- Sonamura Location within Tripura Sonamura Location within India
- Coordinates: 23°28′N 91°16′E﻿ / ﻿23.47°N 91.27°E
- Country: India
- State: Tripura
- District: Sipahijala district

Government
- • Type: Nagar Panchayat
- • Body: Sonamura Nagar Panchayat
- • Chairman: Smt. Sarada Chakraborty (BJP)
- Elevation: 15 m (49 ft)

Population (2015)
- • Total: 12,592

Languages
- • Official: Bengali, Kokborok, English
- Time zone: UTC+5:30 (IST)
- PIN: 799131
- Vehicle registration: TR
- Website: tripura.gov.in

= Sonamura =

Sonamura is a town and a Nagar Panchayat in the Indian state of Tripura.
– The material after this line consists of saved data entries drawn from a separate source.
-- pv_equiv track=rewrite | github.com/alSheiye5h/Morocco-All_Shares-Index | CasaBourseScrapper/scrapper/utils.py | getTable4
-- ===== SOURCE A (Python) =====
-- def cleanText(text):
--     return text.replace(",",".").replace("%","").replace("\xa0","").replace("Â","")
--
-- def getTable4(t):
--     a=dict()
--     i=0
--     Date = []
--     Variation = []
--     Cloture = []
--     Volume = []
--     Ouverture =[]
--     Plus_haut = []
--     Plus_bas=[]
--     while i<len(t):
--         Date.append(t[i])
--         Variation.append(t[i+1])
--         Cloture.append(t[i+2])
--         Volume.append(t[i+3])
--         Ouverture.append(t[i+4])
--         Plus_haut.append(t[i+5])
--         Plus_bas.append(t[i+6])
--         i+=7
--     a["Date"]=list(map(cleanText,Date))
--     a["Variation"]=list(map(cleanText,Variation))
--     a["Cloture"]=list(map(cleanText,Cloture))
--     a["Volume"]=list(map(cleanText,Volume))
--     a["Ouverture"]=list(map(cleanText,Ouverture))
--     a["Plus_haut"]=list(map(cleanText,Plus_haut))
--     a["Plus_bas"]=list(map(cleanText,Plus_bas))
--     return a
-- ===== SOURCE B (Python) =====
-- def cleanText(text):
--     return text.replace(",",".").replace("%","").replace("\xa0","").replace("Â","")
--
-- def getTable4(t):
--     keys = ["Date", "Variation", "Cloture", "Volume", "Ouverture", "Plus_haut", "Plus_bas"]
--     return {k: [cleanText(t[i + j]) for i in range(0, len(t), 7)]
--             for j, k in enumerate(keys)}
-- ===== Notes on version B (the rewrite author's own statement) =====
-- stated objective: simpler
-- what changed: Replaces the row-major while-loop that appends into seven parallel accumulator lists (then maps cleanText over each) with a dict comprehension that builds each of the seven columns directly by a strided column-major scan t[i+j] for i in range(0, len(t), 7).
import Mathlib
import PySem

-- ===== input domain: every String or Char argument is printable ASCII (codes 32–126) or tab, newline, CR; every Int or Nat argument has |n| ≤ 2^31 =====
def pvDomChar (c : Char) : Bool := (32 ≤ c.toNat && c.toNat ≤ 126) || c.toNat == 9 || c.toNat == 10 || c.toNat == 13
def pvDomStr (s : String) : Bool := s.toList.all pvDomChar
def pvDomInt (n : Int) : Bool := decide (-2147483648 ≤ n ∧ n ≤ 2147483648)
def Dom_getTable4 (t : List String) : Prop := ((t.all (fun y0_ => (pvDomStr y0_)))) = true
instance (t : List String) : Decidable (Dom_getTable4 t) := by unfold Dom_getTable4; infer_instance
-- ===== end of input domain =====

-- B replaces A's row-major while-loop over seven accumulator lists by a per-column strided
-- comprehension (dict comprehension over the seven keys); same cost, simpler decomposition.
-- Pre_ excludes lists whose length is not a multiple of 7, on which BOTH programs raise IndexError.

-- ===== PORT A =====
-- cleanText, shared verbatim by both Python sources
def pvClean (s : String) : String :=
  PySem.Str.replace (PySem.Str.replace (PySem.Str.replace
    (PySem.Str.replace s "," ".") "%" "") "\u00A0" "") "Â" ""

-- the while-loop of A: seven parallel accumulators, row-major; t[i+k] is pyGetD
-- (in range on every admitted input; Pre_ excludes the lengths where Python raises IndexError)
def pvLoopA (t : List String) (i : Nat)
    (D V C Vo O Ph Pb : List String) :
    List String × List String × List String × List String × List String × List String × List String :=
  if i < t.length then
    pvLoopA t (i + 7)
      (D ++ [PySem.List.pyGetD t (i : Int) ""])
      (V ++ [PySem.List.pyGetD t ((i : Int) + 1) ""])
      (C ++ [PySem.List.pyGetD t ((i : Int) + 2) ""])
      (Vo ++ [PySem.List.pyGetD t ((i : Int) + 3) ""])
      (O ++ [PySem.List.pyGetD t ((i : Int) + 4) ""])
      (Ph ++ [PySem.List.pyGetD t ((i : Int) + 5) ""])
      (Pb ++ [PySem.List.pyGetD t ((i : Int) + 6) ""])
  else (D, V, C, Vo, O, Ph, Pb)
termination_by t.length - i

def getTable4 (t : List String) : List (String × List String) :=
  let r := pvLoopA t 0 [] [] [] [] [] [] []
  ((((((((PySem.Dict.empty.insert "Date" (r.1.map pvClean)).insert
    "Variation" (r.2.1.map pvClean)).insert
    "Cloture" (r.2.2.1.map pvClean)).insert
    "Volume" (r.2.2.2.1.map pvClean)).insert
    "Ouverture" (r.2.2.2.2.1.map pvClean)).insert
    "Plus_haut" (r.2.2.2.2.2.1.map pvClean)).insert
    "Plus_bas" (r.2.2.2.2.2.2.map pvClean)).items)

-- ===== PORT B =====
def pvKeys : List String := ["Date", "Variation", "Cloture", "Volume", "Ouverture", "Plus_haut", "Plus_bas"]

def getTable4_alt (t : List String) : List (String × List String) :=
  (PySem.List.enumerate pvKeys 0).map (fun jk =>
    (jk.2, (PySem.List.pyRange 0 (t.length : Int) 7).map
      (fun i => pvClean (PySem.List.pyGetD t (i + jk.1) ""))))

-- ===== PRECONDITION & SPEC =====
-- Pre_ excludes exactly the lists whose length is not a multiple of 7: there the Python A
-- raises IndexError (and B raises too), so nothing is claimed about them.
def Pre_getTable4 (t : List String) : Prop := t.length % 7 = 0
instance (t : List String) : Decidable (Pre_getTable4 t) := by unfold Pre_getTable4; infer_instance
def pvWitness_getTable4 : List String := ["1,2", "0.5%", "a", "b", "c", "d", "e"]
def Spec_getTable4 (t : List String) (out : List (String × List String)) : Prop := out = getTable4_alt t
instance (t : List String) (out : List (String × List String)) : Decidable (Spec_getTable4 t out) := by unfold Spec_getTable4; infer_instance

-- ===== CLAIM (what is proved, stated in full; the proofs are below) =====
def Claim_equal_getTable4 : Prop := ∀ (t : List String), Dom_getTable4 t → Pre_getTable4 t → Spec_getTable4 t (getTable4 t)

-- ===== LEMMAS AND PROOFS =====

-- induction forms for range(·, ·, 7)
theorem pvRange7_nil (a b : Int) (h : b ≤ a) : PySem.List.pyRange a b 7 = [] := by
  rw [PySem.List.pyRange_of_pos a b (by norm_num)]
  simp [show ¬ a < b by omega]

theorem pvRange7_cons (a b : Int) (h : a < b) :
    PySem.List.pyRange a b 7 = a :: PySem.List.pyRange (a + 7) b 7 := by
  rw [PySem.List.pyRange_of_pos a b (by norm_num), PySem.List.pyRange_of_pos (a + 7) b (by norm_num)]
  have hcnt : ((b - a + 7 - 1) / 7).toNat
      = (if a + 7 < b then ((b - (a + 7) + 7 - 1) / 7).toNat else 0) + 1 := by
    split_ifs with h7 <;> omega
  rw [if_pos h, hcnt, List.range_succ_eq_map]
  simp only [List.map_cons, List.map_map]
  congr 1
  · omega
  · apply List.map_congr_left; intro k _; simp [Function.comp]; omega

-- column j of t starting at row index a, stride 7
def pvCol (t : List String) (a j : Int) : List String :=
  (PySem.List.pyRange a (t.length : Int) 7).map (fun i => PySem.List.pyGetD t (i + j) "")

theorem pvCol_nil (t : List String) (a j : Int) (h : (t.length : Int) ≤ a) :
    pvCol t a j = [] := by simp [pvCol, pvRange7_nil _ _ h]

theorem pvCol_cons (t : List String) (a j : Int) (h : a < (t.length : Int)) :
    pvCol t a j = PySem.List.pyGetD t (a + j) "" :: pvCol t (a + 7) j := by
  simp [pvCol, pvRange7_cons _ _ h]

theorem pvLoopA_spec (t : List String) : ∀ (i : Nat) (D V C Vo O Ph Pb : List String),
    i ≤ t.length → (t.length - i) % 7 = 0 →
    pvLoopA t i D V C Vo O Ph Pb =
      (D ++ pvCol t i 0, V ++ pvCol t i 1, C ++ pvCol t i 2, Vo ++ pvCol t i 3,
       O ++ pvCol t i 4, Ph ++ pvCol t i 5, Pb ++ pvCol t i 6) := by
  intro i D V C Vo O Ph Pb
  induction i, D, V, C, Vo, O, Ph, Pb using pvLoopA.induct t with
  | case1 i D V C Vo O Ph Pb h ih =>
    intro hle hmod
    have h7 : i + 7 ≤ t.length := by omega
    rw [pvLoopA, if_pos h, ih h7 (by omega)]
    have hcons : ∀ j : Int, pvCol t i j = PySem.List.pyGetD t ((i : Int) + j) "" :: pvCol t ((i : Int) + 7) j := by
      intro j; exact pvCol_cons t i j (by exact_mod_cast h)
    have hcast : ((i + 7 : Nat) : Int) = (i : Int) + 7 := by push_cast; ring
    simp only [hcast, hcons]
    simp [List.append_assoc]
  | case2 i D V C Vo O Ph Pb h =>
    intro hle hmod
    have hi : (t.length : Int) ≤ (i : Int) := by exact_mod_cast Nat.le_of_not_lt h
    rw [pvLoopA, if_neg h]
    simp [pvCol_nil t i _ hi]

theorem getTable4_spec' (t : List String) (hpre : Pre_getTable4 t) :
    getTable4 t = getTable4_alt t := by
  have h0 : (t.length - 0) % 7 = 0 := by simpa using hpre
  unfold getTable4
  rw [pvLoopA_spec t 0 [] [] [] [] [] [] [] (Nat.zero_le _) h0]
  simp only [List.nil_append, Nat.cast_zero]
  unfold getTable4_alt pvKeys
  simp only [PySem.List.enumerate_cons, PySem.List.enumerate_nil, List.map_cons, List.map_nil]
  norm_num [pvCol, List.map_map, Function.comp]
  rfl

-- ===== VERDICT (by name: the statement is the Claim_ definition above) =====
theorem getTable4_spec : Claim_equal_getTable4 := by
  intro t _ hpre
  unfold Spec_getTable4
  exact getTable4_spec' t hpre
It is the headquarter of Sonamura Subdivision in Sipahijala district and lies on the border with Bangladesh to the east of Comilla.

==Demographics==
As of the 2011 India census, Sonamura had a population of 10,074. Males constituted 51% of the population and females 49%. Sonamura has an average literacy rate of 73%, higher than the national average of 59.5%: male literacy is 77%, and female literacy is 68%. In Sonamura, 11% of the population is under 6 years of age.

==Politics==
Sonamura’s assembly constituency is part of Tripura West (Lok Sabha constituency).